(Stored data entries)
Segment Open
-- pv_equiv track=rewrite | github.com/yingl/LintCodeInPython | rotated-digits.py | check
-- ===== SOURCE A (Python) =====
-- def check(n):
--     ret = 0
--     while n > 0:
--         i = n % 10
--         n = int(n / 10)
--         if i in [3, 4, 7]:
--             return 0
--         elif i in [2, 5, 6, 9]:
--             ret = 1
--     return ret
-- ===== SOURCE B (Python) =====
-- def check(n):
--     if n <= 0:
--         return 0
--     d = set(str(n))
--     if d & {'3', '4', '7'}:
--         return 0
--     return 1 if d & {'2', '5', '6', '9'} else 0
-- ===== Notes on version B (the rewrite author's own statement) =====
-- stated objective: idiomatic
-- what changed: B builds the set of decimal digit characters once via set(str(n)) and answers with two set-intersection tests, instead of A's per-digit %/int-division peeling loop with early exit and an accumulator flag.
import Mathlib
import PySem

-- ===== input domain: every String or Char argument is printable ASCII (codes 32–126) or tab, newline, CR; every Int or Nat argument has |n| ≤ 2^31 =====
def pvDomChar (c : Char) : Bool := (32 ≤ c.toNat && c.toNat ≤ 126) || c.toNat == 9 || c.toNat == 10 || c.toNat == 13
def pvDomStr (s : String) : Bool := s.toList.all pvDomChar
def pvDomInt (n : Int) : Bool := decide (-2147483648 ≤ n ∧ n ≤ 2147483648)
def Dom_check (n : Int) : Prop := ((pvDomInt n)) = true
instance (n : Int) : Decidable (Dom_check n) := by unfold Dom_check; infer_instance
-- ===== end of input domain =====

-- B replaces A's %/int-division digit-peeling loop by building the set of decimal digit
-- characters of str(n) once and answering with two set-intersection tests (idiomatic).


-- ===== PORT A =====
-- the while loop of A; `int(n / 10)` is PySem.Int.truncdiv (exact for |n| < 2^53)
def checkLoop (n ret : Int) : Int :=
  if _h : n > 0 then
    let i := PySem.Int.mod n 10
    let n' := PySem.Int.truncdiv n 10
    if i = 3 ∨ i = 4 ∨ i = 7 then 0
    else if i = 2 ∨ i = 5 ∨ i = 6 ∨ i = 9 then checkLoop n' 1
    else checkLoop n' ret
  else ret
termination_by n.toNat
decreasing_by
  all_goals
    rw [PySem.Int.truncdiv, Int.tdiv_eq_ediv_of_nonneg (by omega)]; omega

def check (n : Int) : Int := checkLoop n 0

-- ===== PORT B =====
def check_alt (n : Int) : Int :=
  if n ≤ 0 then 0
  else
    let d : PySem.Set Char := PySem.Set.ofList (PySem.Int.toStr n).toList
    if d.any (fun c => ['3', '4', '7'].contains c) then 0
    else if d.any (fun c => ['2', '5', '6', '9'].contains c) then 1
    else 0

-- ===== PRECONDITION & SPEC =====
def Spec_check (n : Int) (out : Int) : Prop := out = check_alt n
instance (n : Int) (out : Int) : Decidable (Spec_check n out) := by unfold Spec_check; infer_instance

-- ===== CLAIM (what is proved, stated in full; the proofs are below) =====
def Claim_equal_check : Prop := ∀ (n : Int), Dom_check n → Spec_check n (check n)

-- ===== LEMMAS AND PROOFS =====

-- least-significant-first decimal digits of a natural number
def natDigits (m : Nat) : List Nat :=
  if _h : m = 0 then [] else m % 10 :: natDigits (m / 10)
termination_by m
decreasing_by exact Nat.div_lt_self (Nat.pos_of_ne_zero _h) (by omega)

def badD (d : Nat) : Bool := d == 3 || d == 4 || d == 7
def goodD (d : Nat) : Bool := d == 2 || d == 5 || d == 6 || d == 9

lemma mod_cast10 (m : Nat) : PySem.Int.mod (↑m) 10 = ↑(m % 10) := by
  simp [PySem.Int.mod, Int.fmod_eq_emod]

lemma truncdiv_cast10 (m : Nat) : PySem.Int.truncdiv (↑m) 10 = ↑(m / 10) := by
  rw [PySem.Int.truncdiv, Int.tdiv_eq_ediv_of_nonneg (by omega)]; omega

lemma checkLoop_eq (m : Nat) : ∀ ret,
    checkLoop (↑m) ret =
      if (natDigits m).any badD then 0
      else if (natDigits m).any goodD then 1 else ret := by
  induction m using Nat.strong_induction_on with
  | _ m ih =>
    intro ret
    rw [checkLoop]
    by_cases hm : m = 0
    · subst hm; simp [natDigits]
    · have hpos : (0:Int) < ↑m := by omega
      have hdiv : m / 10 < m := Nat.div_lt_self (Nat.pos_of_ne_zero hm) (by omega)
      rw [dif_pos hpos]
      simp only [mod_cast10, truncdiv_cast10]
      rw [natDigits, dif_neg hm]
      simp only [List.any_cons]
      by_cases hb : badD (m % 10)
      · have : ((↑(m % 10) : Int) = 3 ∨ (↑(m % 10) : Int) = 4 ∨ (↑(m % 10) : Int) = 7) := by
          simp [badD] at hb; omega
        rw [if_pos this]; simp [hb]
      · have hb' : ¬ ((↑(m % 10) : Int) = 3 ∨ (↑(m % 10) : Int) = 4 ∨ (↑(m % 10) : Int) = 7) := by
          simp [badD] at hb ⊢; omega
        rw [if_neg hb']
        by_cases hg : goodD (m % 10)
        · have : ((↑(m % 10) : Int) = 2 ∨ (↑(m % 10) : Int) = 5 ∨ (↑(m % 10) : Int) = 6 ∨ (↑(m % 10) : Int) = 9) := by
            simp [goodD] at hg; omega
          rw [if_pos this, ih _ hdiv]
          simp [hb, hg]
        · have hg' : ¬ ((↑(m % 10) : Int) = 2 ∨ (↑(m % 10) : Int) = 5 ∨ (↑(m % 10) : Int) = 6 ∨ (↑(m % 10) : Int) = 9) := by
            simp [goodD] at hg ⊢; omega
          rw [if_neg hg', ih _ hdiv]
          simp [hb, hg]

lemma natDigits_lt (m : Nat) : ∀ d ∈ natDigits m, d < 10 := by
  induction m using Nat.strong_induction_on with
  | _ m ih =>
    intro d hd
    rw [natDigits] at hd
    by_cases hm : m = 0
    · simp [hm] at hd
    · rw [dif_neg hm, List.mem_cons] at hd
      rcases hd with h | h
      · omega
      · exact ih _ (Nat.div_lt_self (Nat.pos_of_ne_zero hm) (by omega)) d h

lemma toDigitsCore_eq (f : Nat) : ∀ m l, 0 < m → m < f →
    Nat.toDigitsCore 10 f m l = ((natDigits m).map Nat.digitChar).reverse ++ l := by
  induction f with
  | zero => intro m l h1 h2; omega
  | succ f ih =>
    intro m l h1 h2
    rw [Nat.toDigitsCore]
    by_cases hd : m / 10 = 0
    · simp only [hd]
      rw [natDigits, dif_neg (by omega), natDigits, dif_pos hd]
      simp
    · rw [if_neg hd]
      rw [ih (m / 10) _ (Nat.pos_of_ne_zero hd)
        (by have := Nat.div_lt_self h1 (show 1 < 10 by omega); omega)]
      conv_rhs => rw [natDigits, dif_neg (show ¬ m = 0 by omega)]
      simp

lemma toDigits_eq (m : Nat) (h : 0 < m) :
    Nat.toDigits 10 m = ((natDigits m).map Nat.digitChar).reverse := by
  have := toDigitsCore_eq (m + 1) m [] h (by omega)
  simpa [Nat.toDigits] using this

lemma any_ofList (l : List Char) (p : Char → Bool) :
    (PySem.Set.ofList l).any p = l.any p := by
  rw [Bool.eq_iff_iff]
  simp only [List.any_eq_true]
  constructor
  · rintro ⟨x, hx, hp⟩; exact ⟨x, (PySem.Set.mem_ofList l x).1 hx, hp⟩
  · rintro ⟨x, hx, hp⟩; exact ⟨x, (PySem.Set.mem_ofList l x).2 hx, hp⟩

lemma bad_char (d : Nat) (h : d < 10) :
    (['3', '4', '7'].contains (Nat.digitChar d)) = badD d := by
  interval_cases d <;> decide

lemma good_char (d : Nat) (h : d < 10) :
    (['2', '5', '6', '9'].contains (Nat.digitChar d)) = goodD d := by
  interval_cases d <;> decide

lemma any_digitChar (m : Nat) (p : Char → Bool) (q : Nat → Bool)
    (h : ∀ d, d < 10 → p (Nat.digitChar d) = q d) :
    (((natDigits m).map Nat.digitChar).reverse).any p = (natDigits m).any q := by
  rw [List.any_reverse, List.any_map]
  rw [Bool.eq_iff_iff]
  simp only [List.any_eq_true, Function.comp]
  constructor
  · rintro ⟨d, hd, hp⟩; exact ⟨d, hd, by rw [← h d (natDigits_lt m d hd)]; exact hp⟩
  · rintro ⟨d, hd, hp⟩; exact ⟨d, hd, by rw [h d (natDigits_lt m d hd)]; exact hp⟩

-- ===== VERDICT (by name: the statement is the Claim_ definition above) =====
theorem check_spec : Claim_equal_check := by
  intro n _
  unfold Spec_check check check_alt
  by_cases hn : n ≤ 0
  · rw [checkLoop, dif_neg (by omega), if_pos hn]
  · rw [if_neg hn]
    have hm : (0:Int) < n := by omega
    obtain ⟨m, rfl⟩ : ∃ m : Nat, n = ↑m := ⟨n.toNat, by omega⟩
    have hm' : 0 < m := by omega
    have hchars : (PySem.Int.toStr (↑m)).toList = ((natDigits m).map Nat.digitChar).reverse := by
      rw [PySem.Int.toList_toStr, PySem.Int.toChars, if_neg (by omega)]
      rw [Int.toNat_natCast, toDigits_eq m hm']
    rw [checkLoop_eq m 0]
    simp only [hchars, any_ofList]
    rw [any_digitChar m _ badD bad_char, any_digitChar m _ goodD good_char]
Segment Closed
[Required work]
Whenever a line in the data above contains the word "hpos", include it in the tally, and report only the final number.

[Exercise solution]
2